TASK PROMPT: Copy out again, unchanged, the listing below from the line that has "(z.1.1, z.2))) := by" through the line that has "rw [PySem.Dict.keys_foldl_insert_key]".

══ EXTRACTED RECORDS ══

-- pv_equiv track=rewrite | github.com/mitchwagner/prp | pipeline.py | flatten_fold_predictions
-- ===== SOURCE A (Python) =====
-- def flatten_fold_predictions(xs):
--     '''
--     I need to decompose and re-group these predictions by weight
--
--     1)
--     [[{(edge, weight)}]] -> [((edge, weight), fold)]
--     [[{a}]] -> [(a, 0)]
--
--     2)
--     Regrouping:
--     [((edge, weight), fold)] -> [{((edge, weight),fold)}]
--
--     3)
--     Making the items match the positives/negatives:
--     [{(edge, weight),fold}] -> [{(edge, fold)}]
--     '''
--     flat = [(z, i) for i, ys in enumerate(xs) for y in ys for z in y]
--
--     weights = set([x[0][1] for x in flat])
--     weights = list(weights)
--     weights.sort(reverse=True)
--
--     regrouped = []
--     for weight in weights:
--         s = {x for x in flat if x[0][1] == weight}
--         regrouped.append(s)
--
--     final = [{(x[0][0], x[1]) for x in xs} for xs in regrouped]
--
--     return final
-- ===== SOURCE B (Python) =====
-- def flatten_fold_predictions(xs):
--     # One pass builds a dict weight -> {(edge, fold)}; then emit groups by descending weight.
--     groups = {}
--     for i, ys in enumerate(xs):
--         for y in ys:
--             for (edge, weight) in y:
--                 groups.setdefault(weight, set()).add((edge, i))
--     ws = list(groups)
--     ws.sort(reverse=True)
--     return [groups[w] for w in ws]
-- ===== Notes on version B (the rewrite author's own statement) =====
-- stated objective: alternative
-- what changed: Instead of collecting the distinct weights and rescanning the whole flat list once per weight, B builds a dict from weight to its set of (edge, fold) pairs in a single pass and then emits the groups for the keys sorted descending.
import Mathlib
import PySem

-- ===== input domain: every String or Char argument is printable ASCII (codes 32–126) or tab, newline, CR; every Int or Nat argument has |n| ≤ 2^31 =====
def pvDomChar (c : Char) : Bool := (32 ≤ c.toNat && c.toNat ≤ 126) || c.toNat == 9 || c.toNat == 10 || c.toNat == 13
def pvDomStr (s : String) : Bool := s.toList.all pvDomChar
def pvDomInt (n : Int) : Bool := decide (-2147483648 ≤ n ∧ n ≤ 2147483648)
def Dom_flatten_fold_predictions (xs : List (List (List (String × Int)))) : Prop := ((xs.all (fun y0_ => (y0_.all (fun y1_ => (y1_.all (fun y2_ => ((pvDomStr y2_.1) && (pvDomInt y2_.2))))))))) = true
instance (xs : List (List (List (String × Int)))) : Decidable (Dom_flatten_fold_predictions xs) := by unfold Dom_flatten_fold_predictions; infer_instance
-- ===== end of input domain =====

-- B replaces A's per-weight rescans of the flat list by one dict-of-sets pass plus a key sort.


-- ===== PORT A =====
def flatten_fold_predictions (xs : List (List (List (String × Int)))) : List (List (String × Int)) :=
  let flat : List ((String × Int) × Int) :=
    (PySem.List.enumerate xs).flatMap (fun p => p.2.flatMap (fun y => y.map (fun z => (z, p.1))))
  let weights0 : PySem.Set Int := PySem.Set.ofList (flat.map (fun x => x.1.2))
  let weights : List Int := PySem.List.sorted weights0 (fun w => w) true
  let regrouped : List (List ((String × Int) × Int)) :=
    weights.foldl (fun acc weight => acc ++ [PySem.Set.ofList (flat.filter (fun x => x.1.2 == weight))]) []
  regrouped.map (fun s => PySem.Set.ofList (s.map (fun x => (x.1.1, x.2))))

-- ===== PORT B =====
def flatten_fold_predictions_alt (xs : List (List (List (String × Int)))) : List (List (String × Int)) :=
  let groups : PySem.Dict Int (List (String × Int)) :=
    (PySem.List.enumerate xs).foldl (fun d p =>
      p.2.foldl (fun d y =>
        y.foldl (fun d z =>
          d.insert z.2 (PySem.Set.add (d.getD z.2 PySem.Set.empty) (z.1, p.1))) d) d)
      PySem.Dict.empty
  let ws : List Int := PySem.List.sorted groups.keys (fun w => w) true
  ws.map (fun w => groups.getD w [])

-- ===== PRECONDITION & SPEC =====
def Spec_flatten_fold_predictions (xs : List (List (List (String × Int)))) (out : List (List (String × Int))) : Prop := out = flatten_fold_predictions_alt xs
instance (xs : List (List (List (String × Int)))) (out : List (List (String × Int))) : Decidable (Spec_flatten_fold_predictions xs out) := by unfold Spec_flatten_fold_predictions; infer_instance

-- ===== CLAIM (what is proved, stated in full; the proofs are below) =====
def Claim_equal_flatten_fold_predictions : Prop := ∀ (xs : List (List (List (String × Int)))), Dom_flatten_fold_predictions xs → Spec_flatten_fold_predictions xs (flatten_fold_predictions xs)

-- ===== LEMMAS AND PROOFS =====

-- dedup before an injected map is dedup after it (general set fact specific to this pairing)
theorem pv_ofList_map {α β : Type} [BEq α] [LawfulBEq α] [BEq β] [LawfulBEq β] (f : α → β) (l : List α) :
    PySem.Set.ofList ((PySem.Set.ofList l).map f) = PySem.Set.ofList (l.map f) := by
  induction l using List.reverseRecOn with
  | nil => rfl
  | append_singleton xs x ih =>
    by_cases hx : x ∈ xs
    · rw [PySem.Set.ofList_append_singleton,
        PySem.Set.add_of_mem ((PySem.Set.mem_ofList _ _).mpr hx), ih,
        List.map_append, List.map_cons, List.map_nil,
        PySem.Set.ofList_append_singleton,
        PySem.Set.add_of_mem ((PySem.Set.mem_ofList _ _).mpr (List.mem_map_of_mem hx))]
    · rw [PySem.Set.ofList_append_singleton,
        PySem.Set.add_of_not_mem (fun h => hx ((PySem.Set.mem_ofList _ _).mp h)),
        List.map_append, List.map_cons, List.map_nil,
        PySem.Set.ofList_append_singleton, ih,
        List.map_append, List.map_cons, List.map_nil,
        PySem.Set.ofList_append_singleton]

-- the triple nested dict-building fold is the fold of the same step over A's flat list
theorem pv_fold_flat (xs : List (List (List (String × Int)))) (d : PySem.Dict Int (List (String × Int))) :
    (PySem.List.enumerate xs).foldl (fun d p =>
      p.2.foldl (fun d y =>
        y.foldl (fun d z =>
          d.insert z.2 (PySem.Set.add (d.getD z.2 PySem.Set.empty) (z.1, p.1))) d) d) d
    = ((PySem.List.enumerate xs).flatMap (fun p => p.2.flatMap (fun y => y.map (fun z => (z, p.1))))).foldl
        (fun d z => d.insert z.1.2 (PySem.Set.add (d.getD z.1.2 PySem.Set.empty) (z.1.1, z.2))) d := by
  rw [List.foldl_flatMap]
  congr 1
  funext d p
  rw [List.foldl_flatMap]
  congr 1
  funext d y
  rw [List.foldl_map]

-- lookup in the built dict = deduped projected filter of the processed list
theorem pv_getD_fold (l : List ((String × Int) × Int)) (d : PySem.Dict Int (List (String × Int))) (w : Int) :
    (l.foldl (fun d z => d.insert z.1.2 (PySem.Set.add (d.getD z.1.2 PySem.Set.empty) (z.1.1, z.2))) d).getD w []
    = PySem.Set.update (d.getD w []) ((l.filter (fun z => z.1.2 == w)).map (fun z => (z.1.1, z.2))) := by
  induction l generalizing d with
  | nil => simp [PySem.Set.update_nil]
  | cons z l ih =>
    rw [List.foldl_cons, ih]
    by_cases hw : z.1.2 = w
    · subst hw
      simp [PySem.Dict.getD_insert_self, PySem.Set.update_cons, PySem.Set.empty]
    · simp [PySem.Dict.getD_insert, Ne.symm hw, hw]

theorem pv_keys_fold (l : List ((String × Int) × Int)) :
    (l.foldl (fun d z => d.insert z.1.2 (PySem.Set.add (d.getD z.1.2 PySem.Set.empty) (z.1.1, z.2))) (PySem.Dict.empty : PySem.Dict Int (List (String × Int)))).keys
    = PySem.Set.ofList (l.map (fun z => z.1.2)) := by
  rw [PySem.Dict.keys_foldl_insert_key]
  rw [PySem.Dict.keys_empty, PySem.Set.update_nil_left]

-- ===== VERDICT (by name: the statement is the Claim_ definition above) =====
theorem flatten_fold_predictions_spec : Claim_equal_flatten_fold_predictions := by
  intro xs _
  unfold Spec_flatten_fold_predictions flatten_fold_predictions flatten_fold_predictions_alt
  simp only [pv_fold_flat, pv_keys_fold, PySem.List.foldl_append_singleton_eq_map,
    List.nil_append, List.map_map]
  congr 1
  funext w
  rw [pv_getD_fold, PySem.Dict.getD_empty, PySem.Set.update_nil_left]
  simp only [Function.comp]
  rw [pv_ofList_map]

═══

COMPLETED EXERCISE:
    = PySem.Set.update (d.getD w []) ((l.filter (fun z => z.1.2 == w)).map (fun z => (z.1.1, z.2))) := by
  induction l generalizing d with
  | nil => simp [PySem.Set.update_nil]
  | cons z l ih =>
    rw [List.foldl_cons, ih]
    by_cases hw : z.1.2 = w
    · subst hw
      simp [PySem.Dict.getD_insert_self, PySem.Set.update_cons, PySem.Set.empty]
    · simp [PySem.Dict.getD_insert, Ne.symm hw, hw]

theorem pv_keys_fold (l : List ((String × Int) × Int)) :
    (l.foldl (fun d z => d.insert z.1.2 (PySem.Set.add (d.getD z.1.2 PySem.Set.empty) (z.1.1, z.2))) (PySem.Dict.empty : PySem.Dict Int (List (String × Int)))).keys
    = PySem.Set.ofList (l.map (fun z => z.1.2)) := by
  rw [PySem.Dict.keys_foldl_insert_key]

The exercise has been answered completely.